Extract text from Web page and break into sentences.
- 2.
Apply a light expert system to detect any indicator(s) in each sentence. The light expert system supports rule creation by subject matter experts, where the rules are simple regular expressions of literal words/phrases, special glossaries, names, parts of speech, and dependencies.
- 3.
Apply minimally supervised machine learning to classify each sentence. To support subject matter experts configuring FlagIt, minimally supervised techniques are used, including text embedding.
Another component (Kejriwal and Szekely 2017) builds a knowledge base from such Web pages and is designed to be adapted by subject matter experts. The first phase annotates Web pages (for example, names and ages) via diverse high-recall techniques (e.g., ones with recall of at least 90%). This is feasible through techniques such as gazetteer look-up (Geonames), person name look-up in large name dictionaries, or regular expression matching. To achieve acceptable precision, a second phase applies classifiers trained on 12–120 manually verified instances for each annotation type. The classifier (e.g., a random forest) uses vector representations for both the word and its context.

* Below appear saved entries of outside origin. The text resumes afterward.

-- pv_equiv track=rewrite | github.com/Soheil-jafari/Language-Guided-Endoscopy-Localization | train.py | _decode_segments
-- ===== SOURCE A (Python) =====
-- def _decode_segments(binary_vec):
--     segs = []
--     s = None
--     for i, v in enumerate(binary_vec):
--         if v and s is None:
--             s = i
--         if (not v or i == len(binary_vec)-1) and s is not None:
--             e = i if v else i-1
--             segs.append((s, e))  # inclusive frame indices
--             s = None
--     return segs
-- ===== SOURCE B (Python) =====
-- from itertools import groupby
--
-- def _decode_segments(binary_vec):
--     segs = []
--     i = 0
--     for key, grp in groupby(binary_vec, key=bool):
--         n = sum(1 for _ in grp)
--         if key:
--             segs.append((i, i + n - 1))
--         i += n
--     return segs
-- ===== Notes on version B (the rewrite author's own statement) =====
-- stated objective: idiomatic
-- what changed: Replaced A's per-element loop threading a sentinel start-state s (with a last-index special case) by an itertools.groupby decomposition into maximal runs: each truthy run of length n emits (i, i+n-1) directly while a running offset i advances by every run's length.
import Mathlib
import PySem

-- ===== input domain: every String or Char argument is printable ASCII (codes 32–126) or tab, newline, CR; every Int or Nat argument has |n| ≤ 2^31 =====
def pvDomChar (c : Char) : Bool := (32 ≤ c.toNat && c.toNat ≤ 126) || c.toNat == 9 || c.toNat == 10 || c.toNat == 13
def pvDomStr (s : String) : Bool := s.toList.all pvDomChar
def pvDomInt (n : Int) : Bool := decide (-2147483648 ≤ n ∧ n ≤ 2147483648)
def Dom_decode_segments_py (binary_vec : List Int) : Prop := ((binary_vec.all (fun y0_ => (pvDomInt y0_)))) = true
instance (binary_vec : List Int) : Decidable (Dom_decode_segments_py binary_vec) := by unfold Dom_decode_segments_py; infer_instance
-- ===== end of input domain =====

-- B replaces A's sentinel-state element loop by an itertools.groupby run decomposition (objective: idiomatic/alternative; same O(n) cost).

-- ===== PORT A =====
-- loop of A over enumerate(binary_vec), threading (segs, s)
def aGo (n : Int) (s : Option Int) (segs : List (Int × Int)) : List (Int × Int) → List (Int × Int)
  | [] => segs
  | (i, v) :: rest =>
    let s1 := if v ≠ 0 ∧ s = none then some i else s
    if (v = 0 ∨ i = n - 1) ∧ s1 ≠ none then
      aGo n none (segs ++ [(s1.getD 0, if v ≠ 0 then i else i - 1)]) rest
    else
      aGo n s1 segs rest

def decode_segments_py (binary_vec : List Int) : List (Int × Int) :=
  aGo (binary_vec.length : Int) none [] (PySem.List.enumerate binary_vec)

-- ===== PORT B =====
-- one step per groupby group: measure the run length n, emit (i, i+n-1) for a truthy run, advance i by n
def bGo (i : Int) : List Int → List (Int × Int)
  | [] => []
  | v :: t =>
    if v ≠ 0 then
      let n : Int := 1 + ((t.takeWhile (fun x => decide (x ≠ 0))).length : Int)
      (i, i + n - 1) :: bGo (i + n) (t.dropWhile (fun x => decide (x ≠ 0)))
    else
      let n : Int := 1 + ((t.takeWhile (fun x => decide (x = 0))).length : Int)
      bGo (i + n) (t.dropWhile (fun x => decide (x = 0)))
termination_by l => l.length
decreasing_by
  · exact Nat.lt_succ_of_le (List.length_dropWhile_le _ _)
  · exact Nat.lt_succ_of_le (List.length_dropWhile_le _ _)

def decode_segments_py_alt (binary_vec : List Int) : List (Int × Int) :=
  bGo 0 binary_vec

-- ===== PRECONDITION & SPEC =====
def Spec_decode_segments_py (binary_vec : List Int) (out : List (Int × Int)) : Prop := out = decode_segments_py_alt binary_vec
instance (binary_vec : List Int) (out : List (Int × Int)) : Decidable (Spec_decode_segments_py binary_vec out) := by unfold Spec_decode_segments_py; infer_instance

-- ===== CLAIM (what is proved, stated in full; the proofs are below) =====
def Claim_equal_decode_segments_py : Prop := ∀ (binary_vec : List Int), Dom_decode_segments_py binary_vec → Spec_decode_segments_py binary_vec (decode_segments_py binary_vec)

-- ===== LEMMAS AND PROOFS =====

theorem bGo_nil (i : Int) : bGo i [] = [] := by rw [bGo.eq_def]

theorem bGo_pos (i v : Int) (t : List Int) (hv : v ≠ 0) :
    bGo i (v :: t) =
      (i, i + (1 + ((t.takeWhile (fun x => decide (x ≠ 0))).length : Int)) - 1)
        :: bGo (i + (1 + ((t.takeWhile (fun x => decide (x ≠ 0))).length : Int)))
             (t.dropWhile (fun x => decide (x ≠ 0))) := by
  rw [bGo.eq_def]; simp [hv]

theorem bGo_zerohead (i : Int) (t : List Int) :
    bGo i (0 :: t) =
      bGo (i + (1 + ((t.takeWhile (fun x => decide (x = 0))).length : Int)))
        (t.dropWhile (fun x => decide (x = 0))) := by
  rw [bGo.eq_def]; simp

-- what A's loop produces from state `some j` at position i over remainder l
def contB (j i : Int) (l : List Int) : List (Int × Int) :=
  (j, i + ((l.takeWhile (fun x => decide (x ≠ 0))).length : Int) - 1)
    :: bGo (i + ((l.takeWhile (fun x => decide (x ≠ 0))).length : Int) + 1)
         (l.drop ((l.takeWhile (fun x => decide (x ≠ 0))).length + 1))

-- skipping a zero one element at a time agrees with skipping the whole zero run
theorem bGo_zero (i : Int) (t : List Int) : bGo i (0 :: t) = bGo (i + 1) t := by
  cases t with
  | nil => rw [bGo_zerohead]; simp
  | cons w t' =>
    by_cases hw : w = 0
    · subst hw
      rw [bGo_zerohead, bGo_zerohead]
      simp [List.takeWhile, List.dropWhile]
      congr 1
      ring
    · rw [bGo_zerohead]
      simp [List.takeWhile, List.dropWhile, hw]

theorem dropWhile_eq_drop (p : Int → Bool) (l : List Int) :
    l.dropWhile p = l.drop (l.takeWhile p).length := by
  induction l with
  | nil => rfl
  | cons v t ih =>
    by_cases hv : p v
    · simp [hv, ih]
    · simp [hv]

theorem dropWhile_head_false (p : Int → Bool) (t : List Int) (z : Int) (rest : List Int)
    (h : t.dropWhile p = z :: rest) : p z = false := by
  induction t with
  | nil => simp at h
  | cons v t ih =>
    by_cases hv : p v
    · rw [List.dropWhile_cons_of_pos hv] at h; exact ih h
    · rw [List.dropWhile_cons_of_neg hv] at h
      cases h
      simpa using hv

-- restarting B after a closed run: the element after the run (if any) is a zero
theorem bGo_step (a : Int) (t : List Int) :
    bGo (a + 1) (t.drop ((t.takeWhile (fun x => decide (x ≠ 0))).length + 1)) =
      bGo a (t.dropWhile (fun x => decide (x ≠ 0))) := by
  have hd := dropWhile_eq_drop (fun x => decide (x ≠ 0)) t
  cases h : t.dropWhile (fun x => decide (x ≠ 0)) with
  | nil =>
    have hlen : t.length ≤ (t.takeWhile (fun x => decide (x ≠ 0))).length := by
      have := hd ▸ h
      have := List.drop_eq_nil_iff.mp this
      omega
    rw [List.drop_eq_nil_of_le (by omega)]
    rw [bGo_nil, bGo_nil]
  | cons z rest =>
    have hz : z = 0 := by
      have := dropWhile_head_false (fun x => decide (x ≠ 0)) t z rest h
      simpa using this
    have htail : t.drop ((t.takeWhile (fun x => decide (x ≠ 0))).length + 1) = rest := by
      rw [← List.tail_drop, ← hd, h]
      rfl
    subst hz
    rw [htail, bGo_zero]

theorem main_lemma (l : List Int) :
    (∀ (i : Int) (segs : List (Int × Int)),
      aGo (i + (l.length : Int)) none segs (PySem.List.enumerate l i) = segs ++ bGo i l)
    ∧ (∀ (i j : Int) (segs : List (Int × Int)), l ≠ [] →
      aGo (i + (l.length : Int)) (some j) segs (PySem.List.enumerate l i) = segs ++ contB j i l) := by
  induction l with
  | nil =>
    constructor
    · intro i segs; simp [PySem.List.enumerate, aGo, bGo_nil]
    · intro i j segs h; exact absurd rfl h
  | cons v t ih =>
    obtain ⟨ih1, ih2⟩ := ih
    constructor
    · intro i segs
      rw [PySem.List.enumerate_cons, aGo]
      by_cases hv : v = 0
      · subst hv
        norm_num
        rw [bGo_zero, show i + ((t.length : Int) + 1) = (i + 1) + (t.length : Int) by ring,
          ih1 (i+1) segs]
      · -- v ≠ 0: state becomes some i
        simp only [hv, ne_eq, not_false_eq_true, true_and, if_true]
        cases t with
        | nil =>
          rw [if_pos (by simp)]
          simp [PySem.List.enumerate, aGo, bGo_pos i v [] hv, bGo_nil]
        | cons w t' =>
          rw [if_neg (by
            rintro ⟨h1 | h2, -⟩
            · exact h1.elim
            · simp only [List.length_cons] at h2
              omega)]
          rw [show i + ((v :: w :: t').length : Int) = (i + 1) + ((w :: t').length : Int) by
            simp only [List.length_cons]; push_cast; ring]
          rw [ih2 (i+1) i segs (by simp)]
          congr 1
          rw [bGo_pos i v (w :: t') hv]
          unfold contB
          by_cases hw : w = 0
          · subst hw
            simp only [List.takeWhile_cons, ne_eq, not_true_eq_false, decide_false,
              Bool.false_eq_true, if_false, List.length_nil, Nat.cast_zero,
              List.dropWhile_cons, List.drop_succ_cons, List.drop_zero]
            rw [bGo_zero]
            norm_num
          · have hkw : (List.takeWhile (fun x => decide (x ≠ 0)) (w :: t')) =
                w :: List.takeWhile (fun x => decide (x ≠ 0)) t' := by
              simp [hw]
            rw [hkw]
            rw [List.dropWhile_cons_of_pos (by simp [hw])]
            simp only [List.length_cons, List.drop_succ_cons]
            push_cast
            congr 1
            · simp only [Prod.mk.injEq, true_and]
              ring
            · rw [show i + 1 + (((List.takeWhile (fun x => decide (x ≠ 0)) t').length : Int) + 1) + 1 =
                (i + (1 + (((List.takeWhile (fun x => decide (x ≠ 0)) t').length : Int) + 1))) + 1 by ring]
              exact bGo_step _ t'
    · intro i j segs hne
      rw [PySem.List.enumerate_cons, aGo]
      simp only [Option.some_ne_none, and_false, if_false, ne_eq,
        not_false_eq_true, and_true]
      by_cases hv : v = 0
      · subst hv
        rw [if_pos (Or.inl rfl)]
        norm_num
        rw [show i + ((t.length : Int) + 1) = (i + 1) + (t.length : Int) by ring, ih1 (i+1)]
        simp [contB]
      · cases t with
        | nil =>
          rw [if_pos (Or.inr (by simp))]
          simp [PySem.List.enumerate, aGo, contB, hv, bGo_nil]
        | cons w t' =>
          rw [if_neg (by
            rintro (h1 | h2)
            · exact hv h1
            · simp only [List.length_cons] at h2
              omega)]
          rw [show i + ((v :: w :: t').length : Int) = (i + 1) + ((w :: t').length : Int) by
            simp only [List.length_cons]; push_cast; ring]
          rw [ih2 (i+1) j segs (by simp)]
          congr 1
          unfold contB
          rw [show List.takeWhile (fun x => decide (x ≠ 0)) (v :: w :: t') =
            v :: List.takeWhile (fun x => decide (x ≠ 0)) (w :: t') by simp [hv]]
          simp only [List.length_cons, List.drop_succ_cons]
          push_cast
          congr 1
          · simp only [Prod.mk.injEq, true_and]
            ring
          · congr 1
            ring

theorem decode_segments_py_spec : Claim_equal_decode_segments_py := by
  intro bv _
  unfold Spec_decode_segments_py decode_segments_py decode_segments_py_alt
  have := (main_lemma bv).1 0 []
  simpa using this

The following factors contribute to the appropriateness of information extraction to this application:
- 1.
There is far too much Web content for manual processing; law enforcement personnel should be able to focus on following up leads rather than scouring the Web.
- 2.
The nature of lead generation and investigation is tolerant of noise as long as new discoveries are made.
- 3.
Deep understanding is not required to identify suspicious behavior.
6. Conclusions
This article has identified conditions where information extraction from text (mapping text to a knowledge base with an ontology) has proven feasible now in three deployed applications; we have identified the conditions that those applications exhibit, namely,
- 1.
Building a knowledge base manually does not provide sufficient coverage of streaming data.
- 2.
Noisy output can be tolerated, thus mitigating the need for very high precision.
- 3.
Redundancy in streaming data can be utilized to overcome recall issues.

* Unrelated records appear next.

-- pv_equiv track=rewrite | github.com/VijCodes/Code-Forces | F_Longest_Strike.py | find_longest_good_subsequence
-- ===== SOURCE A (Python) =====
-- from collections import Counter
--
-- def find_longest_good_subsequence(n, k, a):
--     counter = Counter(a)
--     good_numbers = sorted(val for val, cnt in counter.items() if cnt >= k)
--
--     if not good_numbers:
--         return -1, -1
--
--     left = 0
--     max_length = 1
--     ansl, ansr = good_numbers[0], good_numbers[0]
--
--     for right in range(1, len(good_numbers)):
--         if good_numbers[right] != good_numbers[right - 1] + 1:
--             left = right
--         elif right - left + 1 > max_length:
--             max_length = right - left + 1
--             ansl, ansr = good_numbers[left], good_numbers[right]
--
--     return ansl, ansr
-- ===== SOURCE B (Python) =====
-- from collections import Counter
--
-- def find_longest_good_subsequence(n, k, a):
--     cnt = Counter(a)
--     good = {v for v, c in cnt.items() if c >= k}
--     best = None  # (length, start), max length, ties -> smallest start
--     for x in good:
--         if x - 1 not in good:
--             length = 1
--             while x + length in good:
--                 length += 1
--             if best is None or length > best[0] or (length == best[0] and x < best[1]):
--                 best = (length, x)
--     if best is None:
--         return -1, -1
--     return best[1], best[1] + best[0] - 1
-- ===== Notes on version B (the rewrite author's own statement) =====
-- stated objective: alternative
-- what changed: Replaces A's sort of the good values plus index-based sliding-window scan by a hash-set scan: build the set of values with count >= k, and for each value with no predecessor in the set walk the run upward, keeping the longest run with the smallest start.
import Mathlib
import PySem

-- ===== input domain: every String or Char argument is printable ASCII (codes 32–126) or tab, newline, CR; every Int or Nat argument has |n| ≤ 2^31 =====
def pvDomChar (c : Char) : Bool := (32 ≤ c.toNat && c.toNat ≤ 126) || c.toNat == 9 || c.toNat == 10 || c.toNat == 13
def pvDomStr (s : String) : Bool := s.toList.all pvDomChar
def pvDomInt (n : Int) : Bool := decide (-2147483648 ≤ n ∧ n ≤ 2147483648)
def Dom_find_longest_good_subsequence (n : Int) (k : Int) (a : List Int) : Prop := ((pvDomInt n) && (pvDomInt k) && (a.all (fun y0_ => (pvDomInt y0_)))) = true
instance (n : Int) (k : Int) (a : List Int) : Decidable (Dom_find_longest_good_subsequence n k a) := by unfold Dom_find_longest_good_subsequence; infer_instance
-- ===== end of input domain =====

-- B replaces A's sort + sliding window by a hash-set scan: for each value whose count ≥ k that has
-- no predecessor in the set it walks the run upward, keeping the longest run (ties: smallest start).

-- ===== PORT A =====
def find_longest_good_subsequence (n : Int) (k : Int) (a : List Int) : Int × Int :=
  let counter := PySem.Dict.counter a
  let good_numbers := PySem.List.sorted (counter.items.filterMap (fun p => if p.2 ≥ k then some p.1 else none)) (fun v => v) false
  if good_numbers = [] then (-1, -1)
  else
    let g0 := PySem.List.pyGetD good_numbers 0 0
    let st := (PySem.List.pyRange 1 (PySem.List.len good_numbers) 1).foldl
      (fun (s : Int × Int × Int × Int) r =>
        if PySem.List.pyGetD good_numbers r 0 ≠ PySem.List.pyGetD good_numbers (r - 1) 0 + 1 then
          (r, s.2.1, s.2.2.1, s.2.2.2)
        else if r - s.1 + 1 > s.2.1 then
          (s.1, r - s.1 + 1, PySem.List.pyGetD good_numbers s.1 0, PySem.List.pyGetD good_numbers r 0)
        else s)
      (0, 1, g0, g0)
    (st.2.2.1, st.2.2.2)

-- ===== PORT B =====
-- the 'while x + length in good' loop: fuel good.length bounds its iteration count
-- (each successful test adds one more distinct member of good to the run)
def pvWalk (good : PySem.Set Int) (x : Int) : Nat → Int → Int
  | 0, length => length
  | fuel + 1, length =>
    if PySem.Set.contains good (x + length) then pvWalk good x fuel (length + 1) else length

-- B consumes the set in its (insertion-order) element order; the best-run selection below is
-- proved order-independent, matching Python's unspecified set iteration order.
def find_longest_good_subsequence_alt (n : Int) (k : Int) (a : List Int) : Int × Int :=
  let cnt := PySem.Dict.counter a
  let good : PySem.Set Int := PySem.Set.ofList (cnt.items.filterMap (fun p => if p.2 ≥ k then some p.1 else none))
  let best := good.foldl
    (fun (best : Option (Int × Int)) x =>
      if PySem.Set.contains good (x - 1) then best
      else
        let length := pvWalk good x good.length 1
        match best with
        | none => some (length, x)
        | some (bl, bs) =>
          if length > bl ∨ (length = bl ∧ x < bs) then some (length, x) else some (bl, bs))
    none
  match best with
  | none => (-1, -1)
  | some (bl, bs) => (bs, bs + bl - 1)

-- ===== PRECONDITION & SPEC =====
def Spec_find_longest_good_subsequence (n : Int) (k : Int) (a : List Int) (out : Int × Int) : Prop := out = find_longest_good_subsequence_alt n k a
instance (n : Int) (k : Int) (a : List Int) (out : Int × Int) : Decidable (Spec_find_longest_good_subsequence n k a out) := by unfold Spec_find_longest_good_subsequence; infer_instance

-- ===== CLAIM (what is proved, stated in full; the proofs are below) =====
def Claim_equal_find_longest_good_subsequence : Prop := ∀ (n : Int) (k : Int) (a : List Int), Dom_find_longest_good_subsequence n k a → Spec_find_longest_good_subsequence n k a (find_longest_good_subsequence n k a)

-- ===== LEMMAS AND PROOFS =====

-- the first-better-of-two selection B performs (keep the old on a full tie)
def pvBetter (b : Option (Int × Int)) (c : Int × Int) : Option (Int × Int) :=
  match b with
  | none => some c
  | some (bl, bs) => if c.1 > bl ∨ (c.1 = bl ∧ c.2 < bs) then some c else some (bl, bs)

-- B's loop body, abstracted over the membership list S and the walk fuel F
def pvBStep (S : List Int) (F : Nat) (best : Option (Int × Int)) (x : Int) : Option (Int × Int) :=
  if PySem.Set.contains S (x - 1) then best else pvBetter best (pvWalk S x F 1, x)

-- maximal consecutive extension: pvTakeRun x xs = (L, rest) with x :: xs = [x, x+1, …, x+L-1] ++ rest
def pvTakeRun : Int → List Int → Int × List Int
  | _, [] => (1, [])
  | x, y :: ys => if y = x + 1 then ((pvTakeRun y ys).1 + 1, (pvTakeRun y ys).2) else (1, y :: ys)

lemma pvTakeRun_one_le (x : Int) (xs : List Int) : 1 ≤ (pvTakeRun x xs).1 := by
  induction xs generalizing x with
  | nil => simp [pvTakeRun]
  | cons y ys ih =>
    simp only [pvTakeRun]
    split
    · have := ih y; omega
    · omega

lemma pvTakeRun_len (x : Int) (xs : List Int) :
    (pvTakeRun x xs).1 + ((pvTakeRun x xs).2.length : Int) = (xs.length : Int) + 1 := by
  induction xs generalizing x with
  | nil => simp [pvTakeRun]
  | cons y ys ih =>
    simp only [pvTakeRun]
    split
    · have := ih y; simp only [List.length_cons]; push_cast; omega
    · simp only [List.length_cons]; push_cast; omega

lemma pvTakeRun_decomp (x : Int) (xs : List Int) :
    x :: xs = PySem.List.pyRange x (x + (pvTakeRun x xs).1) 1 ++ (pvTakeRun x xs).2 := by
  induction xs generalizing x with
  | nil =>
    simp only [pvTakeRun]
    rw [PySem.List.pyRange_one_cons (by omega)]
    rw [PySem.List.pyRange_one_eq_nil (by omega)]
    simp
  | cons y ys ih =>
    simp only [pvTakeRun]
    split
    · rename_i hy
      have h1 : 1 ≤ (pvTakeRun y ys).1 := pvTakeRun_one_le y ys
      rw [PySem.List.pyRange_one_cons (by omega)]
      have := ih y
      subst hy
      simp only [List.cons_append, List.cons.injEq, true_and]
      convert this using 3
      omega
    · rw [PySem.List.pyRange_one_cons (by omega)]
      rw [PySem.List.pyRange_one_eq_nil (by omega)]
      simp

lemma pvTakeRun_rest_gt (x : Int) (xs : List Int) (hp : (x :: xs).Pairwise (· < ·)) :
    ∀ w ∈ (pvTakeRun x xs).2, x + (pvTakeRun x xs).1 < w := by
  induction xs generalizing x with
  | nil => simp [pvTakeRun]
  | cons y ys ih =>
    simp only [pvTakeRun]
    split
    · rename_i hy
      intro w hw
      have := ih y (hp.sublist (by simp)) w hw
      omega
    · rename_i hy
      intro w hw
      have hx : ∀ z ∈ y :: ys, x < z := fun z hz => (List.pairwise_cons.1 hp).1 z hz
      have hxy := hx y (by simp)
      rcases List.mem_cons.1 hw with hw | hw
      · omega
      · have h2 : ∀ z ∈ ys, y < z := fun z hz => (List.pairwise_cons.1 (hp.sublist (by simp))).1 z hz
        have := h2 w hw
        have := hx w (by simp [hw])
        omega

lemma pvTakeRun_rest_sublist (x : Int) (xs : List Int) :
    (pvTakeRun x xs).2.Sublist (x :: xs) := by
  conv_rhs => rw [pvTakeRun_decomp x xs]
  exact List.sublist_append_right _ _

-- the abstract form of A's loop: prev = last processed value, state (cur, m, al, ar)
def pvFoldA : Int → Int × Int × Int × Int → List Int → Int × Int
  | _, (_, _, al, ar), [] => (al, ar)
  | prev, (cur, m, al, ar), y :: ys =>
    if y ≠ prev + 1 then pvFoldA y (y, m, al, ar) ys
    else if y - cur + 1 > m then pvFoldA y (cur, y - cur + 1, cur, y) ys
    else pvFoldA y (cur, m, al, ar) ys

-- best-run recursion shared by both sides: consume one maximal run at a time
def pvRunsA (b : Int × Int) : List Int → Int × Int
  | [] => (b.2, b.2 + b.1 - 1)
  | x :: xs => pvRunsA (if (pvTakeRun x xs).1 > b.1 then ((pvTakeRun x xs).1, x) else b) (pvTakeRun x xs).2
termination_by l => l.length
decreasing_by
  have h1 := pvTakeRun_one_le x xs
  have h2 := pvTakeRun_len x xs
  simp only [List.length_cons]
  omega

def pvRunsB (b : Option (Int × Int)) : List Int → Option (Int × Int)
  | [] => b
  | x :: xs => pvRunsB (pvBetter b ((pvTakeRun x xs).1, x)) (pvTakeRun x xs).2
termination_by l => l.length
decreasing_by
  have h1 := pvTakeRun_one_le x xs
  have h2 := pvTakeRun_len x xs
  simp only [List.length_cons]
  omega

lemma pvBetter_rc (b : Option (Int × Int)) (c d : Int × Int) :
    pvBetter (pvBetter b c) d = pvBetter (pvBetter b d) c := by
  rcases b with _ | ⟨bl, bs⟩ <;> rcases c with ⟨c1, c2⟩ <;> rcases d with ⟨d1, d2⟩
  all_goals try simp only [pvBetter]
  all_goals try split_ifs
  all_goals try simp only [pvBetter]
  all_goals try split_ifs
  all_goals
    first
    | rfl
    | (exfalso; omega)
    | (simp only [Option.some.injEq, Prod.mk.injEq, and_true, true_and]; omega)

lemma pvBStep_rc (S : List Int) (F : Nat) : RightCommutative (pvBStep S F) := by
  constructor
  intro b x y
  simp only [pvBStep]
  split_ifs <;> first | rfl | exact pvBetter_rc b _ _

lemma pvWalk_eq (S : List Int) (x L : Int) (hL : 1 ≤ L)
    (hmem : ∀ i : Int, 1 ≤ i → i < L → x + i ∈ S) (hstop : x + L ∉ S) :
    ∀ (fuel : Nat) (len : Int), 1 ≤ len → len ≤ L → L - len ≤ (fuel : Int) →
      pvWalk S x fuel len = L := by
  intro fuel
  induction fuel with
  | zero => intro len h1 h2 h3; simp only [pvWalk]; omega
  | succ f ih =>
    intro len h1 h2 h3
    simp only [pvWalk]
    by_cases hc : x + len ∈ S
    · rw [if_pos ((PySem.Set.contains_iff S _).2 hc)]
      have hlt : len < L := by
        rcases lt_or_eq_of_le h2 with h | h
        · exact h
        · exact absurd (h ▸ hc) hstop
      exact ih (len + 1) (by omega) (by omega) (by push_cast; omega)
    · rw [if_neg (by simp only [Bool.not_eq_true]; rw [← Bool.not_eq_true, PySem.Set.contains_iff]; exact hc)]
      have : len = L := by
        by_contra h
        exact hc (hmem len h1 (by omega))
      omega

Though high F1 favors recall and precision being similar, some applications can take advantage of IE systems tuned for higher precision (at the expense of recall), or higher recall (at the expense of precision). Thus, though the scientific community can benefit by benchmarking performance based on F1, F1 is not necessarily predictive of fieldability.
The fact that current IE technology can be fielded in some circumstances argues for additional research so that future technology can be fielded in far more do mains. One core area for research is more accurately resolving linguistic coreference. In Gabbard, Freedman, and Weischedel (2011), roughly 50% of all expressions in running text included a description or pronoun in one of the arguments, thus pointing to the importance of linguistic coreference resolution.
A second core area for research is extracting event–event relations: the temporal ordering of events, causality between two events, event coreference, and event to sub-event relationships. There are many applications when extracting event–event relations would be crucial, such as
- •
automatic timeline generation from a set of text descriptions,
- •
mining text for typical sequences of events (“scripts”) in diverse domains, (e.g., biomedical ones or activity-based intelligence),
- •
predicting unreported events that may be crucial for diagnosis/treatment (e.g., an event that a patient has forgotten or might feel embarrassed to relate),
- •
understanding training documents (e.g., common sense actions omitted from a recipe), and
- •
anticipating events of an adversary.
Notes
Proceedings of the 3rd Conference on Message Understanding. 1991.
Reporting the micro-averaged scores on hop-0, i.e., correctly finding all relations R and entities b for an entity a, such that [a R b] is in the knowledge base.
http://www.worldometers.info/blogs/ provides a running total each day.
AWAKE was not evaluated in TAC KBP, so its scores are not known. However, in the application AWAKE is tuned for high precision (at least 75%), rather than maximizing F1 as in TAC KBP.